Gang violence leaves seven dead. Foreclosures rise. Little help from the government. Banks request a bailout, receive one, and subsequently reward their top-executives with exorbitant bonuses. Iraq witnesses its deadliest month since the war began, a record surpassed the following month. Conservatives demand a return to traditional American values. Politicians snuggle in a bit closer with their primary donors, representing interest groups at the expense of the American people. Iraq death toll rises. Afghanistan nudges its way into the spotlight. Grim. Grim. And grimmer still.

Absolutely covering the surface of nearly 40 feet of drywall, the collage that forms of centerpiece of Will Steacy’s no job no home no peace no rest leaves little room for sunlight. Comprised of “thousands of newspapers collected over many years, his own photographs and writings, and found objects,” the giant mural consciously overwhelms the viewer with its bleak catalogue of all the problems facing America. Steacy organizes his collage around vague thematic “nodes,” with specific parcels of the piece devoted to different subjects – one section, for example, focuses on gang violence, while another centers on the bank-bailouts. After a time, the collage becomes a constellation of despair, imbuing the reader with the sense that these problems are insurmountable. Not a single of ray hope emanates from the piece – the artist seems to believe that a cutting humor is enough to provide the collage with lightheartedness.

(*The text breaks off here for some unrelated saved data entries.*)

-- pv_equiv track=rewrite | github.com/georgemarsh1809/InfoSumTask | main.py | calculate_overlap_product
-- ===== SOURCE A (Python) =====
-- def count_overlap(file1_keys, file2_keys):
--     # First, get the set (an array of unique keys) for each file:
--     file1_set, file2_set = set(file1_keys), set(file2_keys)
--
--     # Initialise an empty array to contain the keys that overlap:
--     overlap_array = []
--
--     # Iterate over set1, and check if each key is in set2:
--     for key in file1_set:
--         if key in file2_set:
--             # ...if the key is in both sets, add it to the overlap_array:
--             overlap_array.append(key)
--
--     # Returning the array for use in calculate_overlap_product()
--     # The actual overlap_count can be returned by getting the len() of overlap_array
--     return overlap_array
--
-- def calculate_overlap_product(file1_keys, file2_keys):
--     # Get the set of all overlapping keys
--     overlap_array = count_overlap(file1_keys, file2_keys)
--
--     # Initialise overlap_product to 0
--     overlap_product = 0
--
--     # for each key in the set:
--     for key in overlap_array:
--         # Calculate the count of that key in file1_keys and file2_keys
--         file1_count = file1_keys.count(key)
--         file2_count = file2_keys.count(key)
--
--         # Increment overlap_product by the product of each
--         overlap_product += file1_count * file2_count
--
--     return overlap_product
-- ===== SOURCE B (Python) =====
-- def calculate_overlap_product(file1_keys, file2_keys):
--     # One pass over file1_keys builds a count table; one accumulating pass
--     # over file2_keys sums the file1-count of each element.  The sum over
--     # file2 of count1(x) equals the sum over common keys of count1*count2.
--     count1 = {}
--     for k in file1_keys:
--         count1[k] = count1.get(k, 0) + 1
--     total = 0
--     for x in file2_keys:
--         total += count1.get(x, 0)
--     return total
-- ===== Notes on version B (the rewrite author's own statement) =====
-- stated objective: faster
-- what changed: Replaces the build-overlap-set-then-per-key .count() scans with one counting pass over file1_keys and a single accumulating pass over file2_keys using the prebuilt table, relying on the identity sum_{x in file2} count1(x) = sum_{k common} count1(k)*count2(k).
import Mathlib
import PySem

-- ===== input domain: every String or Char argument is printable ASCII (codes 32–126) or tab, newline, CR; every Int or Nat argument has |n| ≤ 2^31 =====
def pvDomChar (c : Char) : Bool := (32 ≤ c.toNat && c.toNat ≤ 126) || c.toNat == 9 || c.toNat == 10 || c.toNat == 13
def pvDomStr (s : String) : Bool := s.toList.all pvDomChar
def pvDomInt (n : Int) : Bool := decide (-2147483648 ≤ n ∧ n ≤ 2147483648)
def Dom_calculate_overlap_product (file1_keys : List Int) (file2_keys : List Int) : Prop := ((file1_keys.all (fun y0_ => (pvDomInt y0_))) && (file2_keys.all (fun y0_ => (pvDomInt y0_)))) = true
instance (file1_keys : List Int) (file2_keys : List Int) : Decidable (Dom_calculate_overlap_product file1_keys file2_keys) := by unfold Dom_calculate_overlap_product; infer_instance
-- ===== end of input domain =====

-- B replaces A's overlap-set plus per-key .count() scans by one counting pass
-- over file1_keys and one accumulating pass over file2_keys (objective: faster).
-- A iterates over a Python set; its result is a sum, hence independent of the
-- unmodelled hash iteration order, so the port folds over the Set's element list.

-- ===== PORT A =====
def count_overlap (file1_keys : List Int) (file2_keys : List Int) : List Int :=
  let file1_set := PySem.Set.ofList file1_keys
  let file2_set := PySem.Set.ofList file2_keys
  file1_set.foldl (fun acc key => if PySem.Set.contains file2_set key then acc ++ [key] else acc) []

def calculate_overlap_product (file1_keys : List Int) (file2_keys : List Int) : Int :=
  (count_overlap file1_keys file2_keys).foldl
    (fun overlap_product key =>
      overlap_product + (PySem.List.count file1_keys key) * (PySem.List.count file2_keys key)) 0

-- ===== PORT B =====
def calculate_overlap_product_alt (file1_keys : List Int) (file2_keys : List Int) : Int :=
  let count1 := file1_keys.foldl (fun d k => d.insert k (d.getD k 0 + 1)) PySem.Dict.empty
  file2_keys.foldl (fun total x => total + count1.getD x 0) 0

-- ===== PRECONDITION & SPEC =====
def Spec_calculate_overlap_product (file1_keys : List Int) (file2_keys : List Int) (out : Int) : Prop := out = calculate_overlap_product_alt file1_keys file2_keys
instance (file1_keys : List Int) (file2_keys : List Int) (out : Int) : Decidable (Spec_calculate_overlap_product file1_keys file2_keys out) := by unfold Spec_calculate_overlap_product; infer_instance

-- ===== CLAIM (what is proved, stated in full; the proofs are below) =====
def Claim_equal_calculate_overlap_product : Prop := ∀ (file1_keys : List Int) (file2_keys : List Int), Dom_calculate_overlap_product file1_keys file2_keys → Spec_calculate_overlap_product file1_keys file2_keys (calculate_overlap_product file1_keys file2_keys)

-- ===== LEMMAS AND PROOFS =====

-- The overlap list A builds, as a plain filter of the deduplicated file1 keys.
def overlapL (l1 l2 : List Int) : List Int :=
  (PySem.Set.ofList l1).filter (fun k => decide (k ∈ l2))

-- B's first loop really builds the count table of file1_keys.
theorem getD_countfold (l : List Int) (d : PySem.Dict Int Int) (v : Int) :
    (l.foldl (fun d k => d.insert k (d.getD k 0 + 1)) d).getD v 0
      = d.getD v 0 + (l.count v : Int) := by
  induction l generalizing d with
  | nil => simp
  | cons a l ih =>
    simp only [List.foldl_cons, ih, PySem.Dict.getD_insert, List.count_cons]
    by_cases h : v = a
    · subst h; simp; ring
    · have : ¬ (a = v) := fun e => h e.symm
      simp [h, this]

-- B computes the sum over file2_keys of file1-counts.
theorem alt_eq_sum (l1 l2 : List Int) :
    calculate_overlap_product_alt l1 l2
      = (l2.map (fun x => (l1.count x : Int))).sum := by
  unfold calculate_overlap_product_alt
  rw [PySem.List.foldl_add]
  simp only [getD_countfold]
  simp [PySem.Dict.getD_empty]

-- A computes the sum of count products over the deduplicated common keys.
theorem a_eq_sum (l1 l2 : List Int) :
    calculate_overlap_product l1 l2
      = ((overlapL l1 l2).map
          (fun k => (l1.count k : Int) * (l2.count k : Int))).sum := by
  unfold calculate_overlap_product count_overlap overlapL
  rw [PySem.List.foldl_append_if_eq_filter]
  rw [PySem.List.foldl_add]
  have hp : (PySem.Set.ofList l2).contains = (fun k : Int => decide (k ∈ l2)) := by
    funext k; simp [PySem.Set.contains, PySem.Set.mem_ofList]
  simp [PySem.List.count_eq, hp]

-- The membership structure of A's overlap list.
theorem overlap_toFinset (l1 l2 : List Int) :
    (overlapL l1 l2).toFinset = l1.toFinset ∩ l2.toFinset := by
  ext m
  simp [overlapL, PySem.Set.mem_ofList]

-- The central identity: summing file1-counts over file2 groups into
-- count products over the common keys.
theorem sum_counts_eq (l1 l2 : List Int) :
    (l2.map (fun x => (l1.count x : Int))).sum
      = ((overlapL l1 l2).map
          (fun k => (l1.count k : Int) * (l2.count k : Int))).sum := by
  have hnd : (overlapL l1 l2).Nodup := (PySem.Set.nodup_ofList l1).filter _
  rw [← List.sum_toFinset _ hnd, overlap_toFinset]
  rw [Finset.sum_list_map_count]
  have hsub : l1.toFinset ∩ l2.toFinset ⊆ l2.toFinset := Finset.inter_subset_right
  have hz : ∀ m ∈ l2.toFinset, m ∉ l1.toFinset ∩ l2.toFinset →
      l2.count m • (l1.count m : Int) = 0 := by
    intro m hm2 hm
    have h1 : m ∉ l1 := by
      intro h
      exact hm (Finset.mem_inter.mpr ⟨List.mem_toFinset.mpr h, hm2⟩)
    simp [List.count_eq_zero_of_not_mem h1]
  rw [← Finset.sum_subset hsub hz]
  apply Finset.sum_congr rfl
  intro m _
  ring

-- ===== VERDICT (by name: the statement is the Claim_ definition above) =====
theorem calculate_overlap_product_spec : Claim_equal_calculate_overlap_product := by
  intro l1 l2 _
  unfold Spec_calculate_overlap_product
  rw [a_eq_sum, alt_eq_sum, sum_counts_eq]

One small section, for example, juxtaposes cards featuring naked women, overlaid with hands cupped and ready to receive the Eucharist, all beneath a newspaper clipping relating congress’ renewed search for donors. Such portions make one chuckle, but it’s the kind of laugh that aches more than it lifts.

The rest of the show seems like an attempt to complement the collage with a more human dimension, as well as a more visceral “impact.” Several portraits adorn the back walls of the gallery, featuring solitary men and women set against backgrounds stereotypically emblematic of economic hardship. One man sits on a stone staircase leading to a cellar, while another leans against a streetlamp. The idea is clear: the difficulty of life in America as a result of all those rather dry, abstract realities described by the collage in the previous room. However, the portraits lack enough distinct information, so much so that, much like the centerpiece, the photographs begin to meld together, nullifying the humanizing aspects of these pictures that seem to be purpose in the first.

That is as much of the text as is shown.